Secondly, the film adaptation of Nimona — which was as close to complete as you can get — was killed by those rat bastard cowards at Disney earlier this year and has as much chance of ever seeing daylight as Let’s Get Francis¹.

Thirdly, and for our purposes here today most importantly, we have to broaden our viewpoints beyond equating webcomics with [North] American (or possibly English-language) webcomics, as the two are not equivalent.

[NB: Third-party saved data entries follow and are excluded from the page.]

-- pv_equiv track=rewrite | github.com/moonstachain/ai-da-guan-jia | scripts/ccswitch_openrouter_bridge.py | strip_codex_provider_section
-- ===== SOURCE A (Python) =====
-- def strip_codex_provider_section(raw: str) -> str:
--     lines = raw.splitlines()
--     kept: list[str] = []
--     skip_provider_block = False
--     for line in lines:
--         stripped = line.strip()
--         if stripped.startswith("[model_providers."):
--             skip_provider_block = True
--             continue
--         if skip_provider_block and stripped.startswith("[") and not stripped.startswith("[model_providers."):
--             skip_provider_block = False
--         if skip_provider_block:
--             continue
--         if stripped.startswith("model_provider ="):
--             continue
--         if stripped.startswith("model ="):
--             continue
--         kept.append(line)
--     cleaned = "\n".join(kept).strip()
--     return cleaned + "\n" if cleaned else ""
-- ===== SOURCE B (Python) =====
-- def strip_codex_provider_section(raw: str) -> str:
--     # Group lines into blocks at section headers, then drop provider blocks
--     # and model/model_provider lines from the rest.
--     blocks = []
--     cur = []
--     for line in raw.splitlines():
--         if line.strip().startswith("["):
--             blocks.append(cur)
--             cur = [line]
--         else:
--             cur.append(line)
--     blocks.append(cur)
--     kept = []
--     for block in blocks:
--         if block and block[0].strip().startswith("[model_providers."):
--             continue
--         for line in block:
--             s = line.strip()
--             if s.startswith("model_provider =") or s.startswith("model ="):
--                 continue
--             kept.append(line)
--     cleaned = "\n".join(kept).strip()
--     return cleaned + "\n" if cleaned else ""
-- ===== Notes on version B (the rewrite author's own statement) =====
-- stated objective: alternative
-- what changed: Replaces A's single pass with a skip_provider_block flag by a group-then-filter decomposition: lines are first grouped into blocks at section headers, then provider-headed blocks are dropped whole and model/model_provider lines filtered from the surviving blocks.
import Mathlib
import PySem

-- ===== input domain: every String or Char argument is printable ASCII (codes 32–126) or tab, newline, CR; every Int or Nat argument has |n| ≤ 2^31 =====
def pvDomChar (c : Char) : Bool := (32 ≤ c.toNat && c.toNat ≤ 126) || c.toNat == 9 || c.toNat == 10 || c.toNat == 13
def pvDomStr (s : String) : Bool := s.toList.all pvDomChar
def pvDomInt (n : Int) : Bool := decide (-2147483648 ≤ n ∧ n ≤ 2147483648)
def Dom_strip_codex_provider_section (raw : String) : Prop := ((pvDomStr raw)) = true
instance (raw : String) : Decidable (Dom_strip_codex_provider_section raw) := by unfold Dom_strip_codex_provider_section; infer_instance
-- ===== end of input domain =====

-- B replaces A's single pass with a skip flag by a group-into-blocks-then-filter
-- decomposition (objective: alternative; same cost).

-- shared line tests (named helpers for `line.strip().startswith(...)`)
def isProv (l : String) : Bool := PySem.Str.startswith (PySem.Str.strip l) "[model_providers."
def isHdr (l : String) : Bool := PySem.Str.startswith (PySem.Str.strip l) "["
def isModelProvLine (l : String) : Bool := PySem.Str.startswith (PySem.Str.strip l) "model_provider ="
def isModelLine (l : String) : Bool := PySem.Str.startswith (PySem.Str.strip l) "model ="

-- ===== PORT A =====
-- single pass with a skip_provider_block flag, as in A; loop body as a named step
def stepA (st : List String × Bool) (line : String) : List String × Bool :=
  let kept := st.1
  let skip_provider_block := st.2
  if isProv line then (kept, true)
  else
    let skip_provider_block :=
      if skip_provider_block && isHdr line && !isProv line then false
      else skip_provider_block
    if skip_provider_block then (kept, skip_provider_block)
    else if isModelProvLine line then (kept, skip_provider_block)
    else if isModelLine line then (kept, skip_provider_block)
    else (kept ++ [line], skip_provider_block)

def strip_codex_provider_section (raw : String) : String :=
  let lines := PySem.Str.splitlines raw
  let r := lines.foldl stepA (([] : List String), false)
  let cleaned := PySem.Str.strip (PySem.Str.join "\n" r.1)
  if cleaned = "" then "" else cleaned ++ "\n"

-- ===== PORT B =====
-- group lines into blocks at section headers, then filter blocks and lines
def stepB (st : List (List String) × List String) (line : String) : List (List String) × List String :=
  if isHdr line then (st.1 ++ [st.2], [line])
  else (st.1, st.2 ++ [line])

def provHead (b : List String) : Bool :=
  match b with | [] => false | l :: _ => isProv l

def keepLine (line : String) : Bool := !(isModelProvLine line || isModelLine line)

def strip_codex_provider_section_alt (raw : String) : String :=
  let lines := PySem.Str.splitlines raw
  let st := lines.foldl stepB (([] : List (List String)), ([] : List String))
  let blocks := st.1 ++ [st.2]
  let kept := (blocks.filter (fun b => !provHead b)).flatMap (fun b => b.filter keepLine)
  let cleaned := PySem.Str.strip (PySem.Str.join "\n" kept)
  if cleaned = "" then "" else cleaned ++ "\n"

-- ===== PRECONDITION & SPEC =====
def Spec_strip_codex_provider_section (raw : String) (out : String) : Prop := out = strip_codex_provider_section_alt raw
instance (raw : String) (out : String) : Decidable (Spec_strip_codex_provider_section raw out) := by unfold Spec_strip_codex_provider_section; infer_instance

-- ===== CLAIM (what is proved, stated in full; the proofs are below) =====
def Claim_equal_strip_codex_provider_section : Prop := ∀ (raw : String), Dom_strip_codex_provider_section raw → Spec_strip_codex_provider_section raw (strip_codex_provider_section raw)

-- ===== LEMMAS AND PROOFS =====

lemma provHead_nil : provHead [] = false := rfl
lemma provHead_cons (l : String) (b : List String) : provHead (l :: b) = isProv l := rfl

lemma prov_hdr {l : String} (h : isProv l = true) : isHdr l = true := by
  simp only [isProv, isHdr, PySem.Str.startswith_eq] at *
  rw [PySem.Chars.startswith_iff] at *
  exact List.IsPrefix.trans ⟨"model_providers.".toList, rfl⟩ h

lemma hdr_keep {l : String} (h : isHdr l = true) : keepLine l = true := by
  simp only [isHdr, keepLine, isModelProvLine, isModelLine, PySem.Str.startswith_eq] at *
  rw [PySem.Chars.startswith_iff] at h
  obtain ⟨t, ht⟩ := h
  have hl : (PySem.Str.strip l).toList = '[' :: t := by simpa using ht.symm
  have : ∀ (c : Char) (cs : List Char),
      PySem.Chars.startswith (PySem.Str.strip l).toList (c :: cs) = true → c = '[' := by
    intro c cs hc
    rw [PySem.Chars.startswith_iff, hl] at hc
    exact (List.cons_prefix_cons.mp hc).1
  cases hm : PySem.Chars.startswith (PySem.Str.strip l).toList "model_provider =".toList with
  | true => exact absurd (this _ _ (by simpa using hm)) (by decide)
  | false =>
    cases hm2 : PySem.Chars.startswith (PySem.Str.strip l).toList "model =".toList with
    | true => exact absurd (this _ _ (by simpa using hm2)) (by decide)
    | false => simp [hm, hm2]

-- A's pass, as a direct recursion producing the kept lines
def fA : Bool → List String → List String
  | _, [] => []
  | skip, l :: ls =>
    if isProv l then fA true ls
    else
      let skip' := if skip && isHdr l then false else skip
      if skip' then fA skip' ls
      else if keepLine l then l :: fA skip' ls
      else fA skip' ls

-- B's block machinery, as a direct recursion carrying the current block
def keptBlock (b : List String) : List String :=
  if provHead b then [] else b.filter keepLine

def gB : List String → List String → List String
  | cur, [] => keptBlock cur
  | cur, l :: ls => if isHdr l then keptBlock cur ++ gB [l] ls else gB (cur ++ [l]) ls

lemma stepA_eq (st : List String × Bool) (l : String) :
    stepA st l =
      if isProv l then (st.1, true)
      else
        let skip' := if st.2 && isHdr l then false else st.2
        if skip' then (st.1, skip')
        else if keepLine l then (st.1 ++ [l], skip')
        else (st.1, skip') := by
  unfold stepA keepLine
  cases hp : isProv l
  · cases hh : isHdr l <;> cases hs : st.2 <;>
      cases hm1 : isModelProvLine l <;> cases hm2 : isModelLine l <;> simp [hp, hh, hs, hm1, hm2]
  · simp

lemma foldA_eq (ls : List String) : ∀ (kept : List String) (skip : Bool),
    (ls.foldl stepA (kept, skip)).1 = kept ++ fA skip ls := by
  induction ls with
  | nil => intro kept skip; simp [fA]
  | cons l ls ih =>
    intro kept skip
    rw [List.foldl_cons, stepA_eq]
    by_cases hp : isProv l
    · simp [hp, fA, ih]
    · simp only [Bool.not_eq_true] at hp
      cases hsk : skip <;> cases hh : isHdr l <;> cases hk : keepLine l <;>
        simp [hp, hsk, hh, hk, fA, ih]

lemma foldB_eq (ls : List String) : ∀ (blocks : List (List String)) (cur : List String),
    (let st := ls.foldl stepB (blocks, cur)
     ((st.1 ++ [st.2]).filter (fun b => !provHead b)).flatMap (fun b => b.filter keepLine))
    = ((blocks.filter (fun b => !provHead b)).flatMap (fun b => b.filter keepLine))
      ++ gB cur ls := by
  induction ls with
  | nil =>
    intro blocks cur
    simp only [List.foldl_nil, gB, List.filter_append, List.flatMap_append, keptBlock]
    cases h : provHead cur <;> simp [h]
  | cons l ls ih =>
    intro blocks cur
    rw [List.foldl_cons]
    cases hh : isHdr l
    · have h2 := ih blocks (cur ++ [l])
      simp only [List.filter_append, List.flatMap_append] at h2
      simpa [stepB, hh, gB] using h2
    · have h2 := ih (blocks ++ [cur]) [l]
      simp only [List.filter_append, List.flatMap_append] at h2
      simp only [stepB, hh, if_pos, gB, List.filter_append, List.flatMap_append]
      rw [h2]
      simp only [keptBlock]
      cases h : provHead cur <;> simp [h, List.append_assoc]

-- the core correspondence between the flag pass and the block pass
lemma gB_eq_fA (ls : List String) : ∀ (cur : List String),
    (provHead cur = false → gB cur ls = cur.filter keepLine ++ fA false ls) ∧
    (provHead cur = true → gB cur ls = fA true ls) := by
  induction ls with
  | nil =>
    intro cur
    constructor <;> intro h <;> simp [gB, keptBlock, fA, h]
  | cons l ls ih =>
    intro cur
    by_cases hp : isProv l
    · have hh := prov_hdr hp
      constructor <;> intro h <;>
      · simp only [gB, hh, if_pos]
        rw [(ih [l]).2 (by simp [provHead_cons, hp])]
        simp [keptBlock, h, fA, hp]
    · by_cases hh : isHdr l
      · have hk := hdr_keep hh
        constructor <;> intro h <;>
        · simp only [gB, hh, if_pos]
          rw [(ih [l]).1 (by simp [provHead_cons, hp])]
          simp [keptBlock, h, fA, hp, hh, hk]
      · simp only [Bool.not_eq_true] at hh
        constructor <;> intro h
        · simp only [gB, hh, Bool.false_eq_true, if_neg, not_false_iff]
          have hph : provHead (cur ++ [l]) = false := by
            cases cur with
            | nil => simpa [provHead_cons] using hp
            | cons c cs => simpa [provHead_cons] using h
          rw [(ih (cur ++ [l])).1 hph]
          cases hk : keepLine l <;>
            simp [fA, hp, hh, hk, List.filter_append, List.append_assoc]
        · simp only [gB, hh, Bool.false_eq_true, if_neg, not_false_iff]
          have hcur : cur ≠ [] := by intro hc; simp [hc, provHead_nil] at h
          have hph : provHead (cur ++ [l]) = true := by
            cases cur with
            | nil => exact absurd rfl hcur
            | cons c cs => simpa [provHead_cons] using h
          rw [(ih (cur ++ [l])).2 hph]
          simp [fA, hp, hh]

lemma kept_eq (ls : List String) :
    (ls.foldl stepA (([] : List String), false)).1
    = (let st := ls.foldl stepB (([] : List (List String)), ([] : List String))
       ((st.1 ++ [st.2]).filter (fun b => !provHead b)).flatMap (fun b => b.filter keepLine)) := by
  rw [foldA_eq, foldB_eq]
  rw [(gB_eq_fA ls []).1 (by simp [provHead_nil])]
  simp

-- ===== VERDICT (by name: the statement is the Claim_ definition above) =====
theorem strip_codex_provider_section_spec : Claim_equal_strip_codex_provider_section := by
  intro raw _
  unfold Spec_strip_codex_provider_section strip_codex_provider_section strip_codex_provider_section_alt
  exact congrArg (fun k =>
    let cleaned := PySem.Str.strip (PySem.Str.join "\n" k)
    if cleaned = "" then "" else cleaned ++ "\n") (kept_eq (PySem.Str.splitlines raw))
def check_sequential_tools_py (conv : List (List (String × String))) : Bool :=
  let toolIndices : List Int :=
    ((PySem.List.enumerate conv).filter (fun p => pvIsToolCallA p.2)).map (fun p => p.1)
  if toolIndices.isEmpty then false
  else if (PySem.List.pyRange 0 (PySem.List.len toolIndices - 1) 1).any (fun i =>
      (PySem.List.slice conv (some (PySem.List.pyGetD toolIndices i 0 + 1))
          (some (PySem.List.pyGetD toolIndices (i + 1) 0))).any
        (fun m => pvFromA m != "tool")) then false
  else
    let lastToolIdx := PySem.List.pyGetD toolIndices (-1) 0
    let nextResponses : List Int :=
      ((PySem.List.enumerate (PySem.List.slice conv (some (lastToolIdx + 1)) none) (lastToolIdx + 1)).filter
        (fun p => pvFromA p.2 == "tool")).map (fun p => p.1)
    if nextResponses.isEmpty then false else true

-- ===== PORT B =====
-- the loop body of Source B, with `return False` modelled as the value false
def pvGoB (seen nonToolSince toolSince : Bool) : List (List (String × String)) → Bool
  | [] => seen && toolSince
  | m :: rest =>
    if pvIsToolCallA m then
      if seen && nonToolSince then false
      else pvGoB true false false rest
    else if seen then
      if pvFromA m == "tool" then pvGoB seen nonToolSince true rest
      else pvGoB seen true toolSince rest
    else pvGoB seen nonToolSince toolSince rest

def check_sequential_tools_py_alt (conv : List (List (String × String))) : Bool :=
  pvGoB false false false conv

-- ===== PRECONDITION & SPEC =====
-- Pre_ excludes exactly the messages on which the Python raises KeyError: every message must
-- carry "from", and "value" too when its "from" is "gpt"/"assistant" (only then is it read).
def Pre_check_sequential_tools_py (conv : List (List (String × String))) : Prop :=
  ∀ m ∈ conv, (PySem.Dict.mk m).contains "from" = true ∧
    ((PySem.Dict.getD (PySem.Dict.mk m) "from" "" = "gpt" ∨ PySem.Dict.getD (PySem.Dict.mk m) "from" "" = "assistant") →
      (PySem.Dict.mk m).contains "value" = true)
instance (conv : List (List (String × String))) : Decidable (Pre_check_sequential_tools_py conv) := by
  unfold Pre_check_sequential_tools_py; infer_instance

def pvWitness_check_sequential_tools_py : (List (List (String × String))) :=
  [[("from", "gpt"), ("value", "<tool_call>")], [("from", "tool"), ("value", "ok")]]

def Spec_check_sequential_tools_py (conv : List (List (String × String))) (out : Bool) : Prop := out = check_sequential_tools_py_alt conv
instance (conv : List (List (String × String))) (out : Bool) : Decidable (Spec_check_sequential_tools_py conv out) := by unfold Spec_check_sequential_tools_py; infer_instance
-- a whole insertion-sort fold passes a frozen prefix of strictly smaller keys
theorem pv_foldl_ins_frozen {α : Type} (before : α → α → Bool) (R S : List α)
    (h : ∀ r ∈ R, ∀ p ∈ S, before r p = false) (acc : List α) :
    R.foldl (fun acc x => PySem.List.insertBy before x acc) (S ++ acc)
      = S ++ R.foldl (fun acc x => PySem.List.insertBy before x acc) acc := by
  induction R generalizing acc with
  | nil => rfl
  | cons r R ih =>
    simp only [List.foldl_cons]
    rw [pv_insertBy_frozen before r S acc (h r (by simp))]
    exact ih (fun r' hr' => h r' (by simp [hr'])) _

-- insertBy commutes with mapping, when the orders correspond through the map
theorem pv_insertBy_map {α β : Type} (m : α → β) (b1 : α → α → Bool) (b2 : β → β → Bool)
    (hb : ∀ a b, b2 (m a) (m b) = b1 a b) (x : α) (acc : List α) :
    PySem.List.insertBy b2 (m x) (acc.map m) = (PySem.List.insertBy b1 x acc).map m := by
  induction acc with
  | nil => rfl
  | cons a acc ih =>
    simp only [List.map_cons, PySem.List.insertBy, hb]
    by_cases h : b1 x a = true <;> simp [h, ih]

-- an insertion-sort fold commutes with mapping, when the orders correspond
theorem pv_foldl_ins_map {α β : Type} (m : α → β) (b1 : α → α → Bool) (b2 : β → β → Bool)
    (hb : ∀ a b, b2 (m a) (m b) = b1 a b) (g acc : List α) :
    (g.map m).foldl (fun acc x => PySem.List.insertBy b2 x acc) (acc.map m)
      = (g.foldl (fun acc x => PySem.List.insertBy b1 x acc) acc).map m := by
  induction g generalizing acc with
  | nil => rfl
  | cons a g ih =>
    simp only [List.map_cons, List.foldl_cons]
    rw [pv_insertBy_map m b1 b2 hb]
    exact ih _

-- the lexicographic comparator sorted2 uses for the key pair (line, x)
def pvLex (a b : Int × (Int × Int × Int × Int)) : Bool :=
  decide (a.1 < b.1) || (!decide (b.1 < a.1) && decide (a.2.1 < b.2.1))

theorem pv_sorted2_eq_fold (xs : List (Int × (Int × Int × Int × Int))) :
    PySem.List.sorted2 xs (fun kb => kb.1) (fun kb => kb.2.1)
      = xs.foldl (fun acc x => PySem.List.insertBy pvLex x acc) [] := rfl

-- one constant-key block: the global lex sort restricted to it is the plain x-sort
theorem pv_block (g : List (Int × Int × Int × Int)) (k : Int) :
    PySem.List.sorted2 (g.map (fun b => (k, b))) (fun kb => kb.1) (fun kb => kb.2.1)
      = (pvSortX g).map (fun b => (k, b)) := by
  rw [pv_sorted2_eq_fold, pvSortX, PySem.List.sorted_eq_foldl_insertBy]
  have := pv_foldl_ins_map (fun b : Int × Int × Int × Int => (k, b))
    (fun a b => decide (a.1 < b.1)) pvLex
    (by intro a b; simp [pvLex]) g []
  simpa using this

-- the heart of the equivalence: the single lex sort of the annotated flat list is the
-- concatenation of the per-group x-sorts
theorem pv_flat (Gs : List (List (Int × Int × Int × Int))) (k : Int) :
    (PySem.List.sorted2 (pvAnnFlat Gs k) (fun kb => kb.1) (fun kb => kb.2.1)).map (·.2)
      = Gs.flatMap pvSortX := by
  induction Gs generalizing k with
  | nil => rfl
  | cons g gs ih =>
    have hsplit : PySem.List.sorted2 (pvAnnFlat (g :: gs) k) (fun kb => kb.1) (fun kb => kb.2.1)
        = PySem.List.sorted2 (g.map (fun b => (k, b))) (fun kb => kb.1) (fun kb => kb.2.1)
          ++ PySem.List.sorted2 (pvAnnFlat gs (k + 1)) (fun kb => kb.1) (fun kb => kb.2.1) := by
      rw [pv_sorted2_eq_fold, pv_sorted2_eq_fold, pv_sorted2_eq_fold]
      show (g.map (fun b => (k, b)) ++ pvAnnFlat gs (k + 1)).foldl _ [] = _
      rw [List.foldl_append]
      have hS := PySem.List.sorted2_perm (g.map (fun b => (k, b)))
        (fun kb => kb.1) (fun kb => kb.2.1) false
      rw [pv_sorted2_eq_fold] at hS
      have hfst : ∀ p ∈ (g.map (fun b => (k, b))).foldl
          (fun acc x => PySem.List.insertBy pvLex x acc) [], p.1 = k := by
        intro p hp
        have := hS.mem_iff.mp hp
        simp only [List.mem_map] at this
        obtain ⟨b, _, hb⟩ := this
        rw [← hb]
      have := pv_foldl_ins_frozen pvLex (pvAnnFlat gs (k + 1))
        ((g.map (fun b => (k, b))).foldl (fun acc x => PySem.List.insertBy pvLex x acc) [])
        (by
          intro r hr p hp
          have h1 : k + 1 ≤ r.1 := pv_annFlat_fst_ge gs (k + 1) r hr
          have h2 : p.1 = k := hfst p hp
          simp only [pvLex, Bool.or_eq_false_iff, Bool.and_eq_false_iff]
          constructor
          · simp; omega
          · left; simp; omega) []
      simpa using this
    rw [show pvAnnFlat (g :: gs) k = g.map (fun b => (k, b)) ++ pvAnnFlat gs (k + 1) from rfl] at hsplit
    show (PySem.List.sorted2 (g.map (fun b => (k, b)) ++ pvAnnFlat gs (k + 1)) _ _).map (·.2) = _
    rw [hsplit, List.map_append, pv_block, ih (k + 1)]
    simp [List.flatMap_cons]
-- pv_equiv track=rewrite | github.com/ramsaroban/AttendanceProbability | attendance.py | attendance
-- ===== SOURCE A (Python) =====
-- def attendance(N):
--     # Initialize dp array
--     dp = [[0] * 4 for _ in range(N + 1)]
--
--     # Base cases
--     dp[1][0] = 1
--     dp[1][1] = 1
--     dp[1][2] = 0
--     dp[1][3] = 0
--
--     for i in range(2, N + 1):
--         dp[i][0] = dp[i-1][0] + dp[i-1][1] + dp[i-1][2] + dp[i-1][3]
--         dp[i][1] = dp[i-1][0]
--         dp[i][2] = dp[i-1][1]
--         dp[i][3] = dp[i-1][2]
--
--     total_valid_sequences = dp[N][0] + dp[N][1] + dp[N][2] + dp[N][3]
--     sequences_missing_graduation = dp[N][1] + dp[N][2] + dp[N][3]
--
--     return f"{sequences_missing_graduation}/{total_valid_sequences}"
-- ===== SOURCE B (Python) =====
-- def _row_mul(r, B):
--     a, b, c, d = r
--     return (a * B[0][0] + b * B[1][0] + c * B[2][0] + d * B[3][0],
--             a * B[0][1] + b * B[1][1] + c * B[2][1] + d * B[3][1],
--             a * B[0][2] + b * B[1][2] + c * B[2][2] + d * B[3][2],
--             a * B[0][3] + b * B[1][3] + c * B[2][3] + d * B[3][3])
--
--
-- def _mat_mul(A, B):
--     return (_row_mul(A[0], B), _row_mul(A[1], B), _row_mul(A[2], B), _row_mul(A[3], B))
--
--
-- def _dot(r, v):
--     return r[0] * v[0] + r[1] * v[1] + r[2] * v[2] + r[3] * v[3]
--
--
-- def attendance(N):
--     # 4x4 transition matrix of the recurrence, raised to the (N-1)-th power
--     # by binary exponentiation, then applied to the base vector.
--     M = ((1, 1, 1, 1),
--          (1, 0, 0, 0),
--          (0, 1, 0, 0),
--          (0, 0, 1, 0))
--     result = ((1, 0, 0, 0),
--               (0, 1, 0, 0),
--               (0, 0, 1, 0),
--               (0, 0, 0, 1))
--     base = M
--     e = N - 1
--     while e > 0:
--         if e % 2 == 1:
--             result = _mat_mul(result, base)
--         base = _mat_mul(base, base)
--         e //= 2
--     v = (1, 1, 0, 0)
--     a, b, c, d = (_dot(result[0], v), _dot(result[1], v), _dot(result[2], v), _dot(result[3], v))
--     total = a + b + c + d
--     miss = b + c + d
--     return f"{miss}/{total}"
-- ===== Notes on version B (the rewrite author's own statement) =====
-- stated objective: faster
-- what changed: Replaces the O(N) dp-table iteration by binary exponentiation of the 4x4 transition matrix applied to the base vector.
import Mathlib
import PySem

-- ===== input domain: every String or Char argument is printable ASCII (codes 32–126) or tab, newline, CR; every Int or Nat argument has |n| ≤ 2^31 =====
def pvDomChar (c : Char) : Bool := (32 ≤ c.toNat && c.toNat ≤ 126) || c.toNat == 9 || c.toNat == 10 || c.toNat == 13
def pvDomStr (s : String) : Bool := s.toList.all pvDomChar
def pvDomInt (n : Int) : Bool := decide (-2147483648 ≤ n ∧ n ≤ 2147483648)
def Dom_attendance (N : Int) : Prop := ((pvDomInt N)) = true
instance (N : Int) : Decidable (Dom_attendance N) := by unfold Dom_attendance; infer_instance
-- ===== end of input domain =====

-- B replaces A's O(N) dp-table iteration by binary exponentiation of the 4x4 transition
-- matrix (O(log N) matrix multiplications); proved to return the same string on Pre_.


-- ===== PORT A =====
-- dp[r][c] read with default (in range under Pre_)
def pvGet2 (dp : List (List Int)) (r c : Int) : Int :=
  PySem.List.pyGetD (PySem.List.pyGetD dp r []) c 0

-- dp[r][c] = v (in range under Pre_)
def pvSet2 (dp : List (List Int)) (r c : Int) (v : Int) : List (List Int) :=
  PySem.List.pySetD dp r (PySem.List.pySetD (PySem.List.pyGetD dp r []) c v)

-- the body of A's for-loop, one assignment after the other
def pvStepA (dp : List (List Int)) (i : Int) : List (List Int) :=
  let dp1 := pvSet2 dp i 0
      (pvGet2 dp (i-1) 0 + pvGet2 dp (i-1) 1 + pvGet2 dp (i-1) 2 + pvGet2 dp (i-1) 3)
  let dp2 := pvSet2 dp1 i 1 (pvGet2 dp1 (i-1) 0)
  let dp3 := pvSet2 dp2 i 2 (pvGet2 dp2 (i-1) 1)
  pvSet2 dp3 i 3 (pvGet2 dp3 (i-1) 2)

def attendance (N : Int) : String :=
  let dp := List.replicate (N + 1).toNat (List.replicate 4 (0 : Int))
  let dp := pvSet2 dp 1 0 1
  let dp := pvSet2 dp 1 1 1
  let dp := pvSet2 dp 1 2 0
  let dp := pvSet2 dp 1 3 0
  let dp := (PySem.List.pyRange 2 (N + 1) 1).foldl pvStepA dp
  let total := pvGet2 dp N 0 + pvGet2 dp N 1 + pvGet2 dp N 2 + pvGet2 dp N 3
  let miss := pvGet2 dp N 1 + pvGet2 dp N 2 + pvGet2 dp N 3
  PySem.Int.toStr miss ++ "/" ++ PySem.Int.toStr total

-- ===== PORT B =====
def pvRowMul (r : Int × Int × Int × Int)
    (B : (Int × Int × Int × Int) × (Int × Int × Int × Int) × (Int × Int × Int × Int) × (Int × Int × Int × Int)) :
    Int × Int × Int × Int :=
  (r.1 * B.1.1 + r.2.1 * B.2.1.1 + r.2.2.1 * B.2.2.1.1 + r.2.2.2 * B.2.2.2.1,
   r.1 * B.1.2.1 + r.2.1 * B.2.1.2.1 + r.2.2.1 * B.2.2.1.2.1 + r.2.2.2 * B.2.2.2.2.1,
   r.1 * B.1.2.2.1 + r.2.1 * B.2.1.2.2.1 + r.2.2.1 * B.2.2.1.2.2.1 + r.2.2.2 * B.2.2.2.2.2.1,
   r.1 * B.1.2.2.2 + r.2.1 * B.2.1.2.2.2 + r.2.2.1 * B.2.2.1.2.2.2 + r.2.2.2 * B.2.2.2.2.2.2)

def pvMatMul (A B : (Int × Int × Int × Int) × (Int × Int × Int × Int) × (Int × Int × Int × Int) × (Int × Int × Int × Int)) :
    (Int × Int × Int × Int) × (Int × Int × Int × Int) × (Int × Int × Int × Int) × (Int × Int × Int × Int) :=
  (pvRowMul A.1 B, pvRowMul A.2.1 B, pvRowMul A.2.2.1 B, pvRowMul A.2.2.2 B)

def pvDot (r v : Int × Int × Int × Int) : Int :=
  r.1 * v.1 + r.2.1 * v.2.1 + r.2.2.1 * v.2.2.1 + r.2.2.2 * v.2.2.2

In this respect, we at Fleen are lucky to have a pair of resources to bring us wider perspectives²: Fleen Senior French Correspondent Pierre Lebeaupin and the invaluable Ryan Estrada. The former could tell of comics creators who’ve worked in the milieu of BD web alongside print, and have seen work adapted to film: Joséphine, The Rabbi’s Cat, The Big Bad Fox³, and numerous others. But maybe not what you were looking for, since they aren’t directly taken from webcomics.

So let us look to the other side of the globe, and South Korea; webcomics are a much, much bigger deal there than we can comprehend, occupying a niche convergent with manhwa and fully equivalent to the manga industry in Japan. There are so many webcomics that hit widespread popular consciousness off the major aggregators that movies are inevitable; in fact, Estrada gave us a list of 13 of them more than seven years ago; heck, Estrada tells us right at the beginning that Kangfull is a Korean webcomic artist who has had just as many film adaptations of his work as JK Rowling.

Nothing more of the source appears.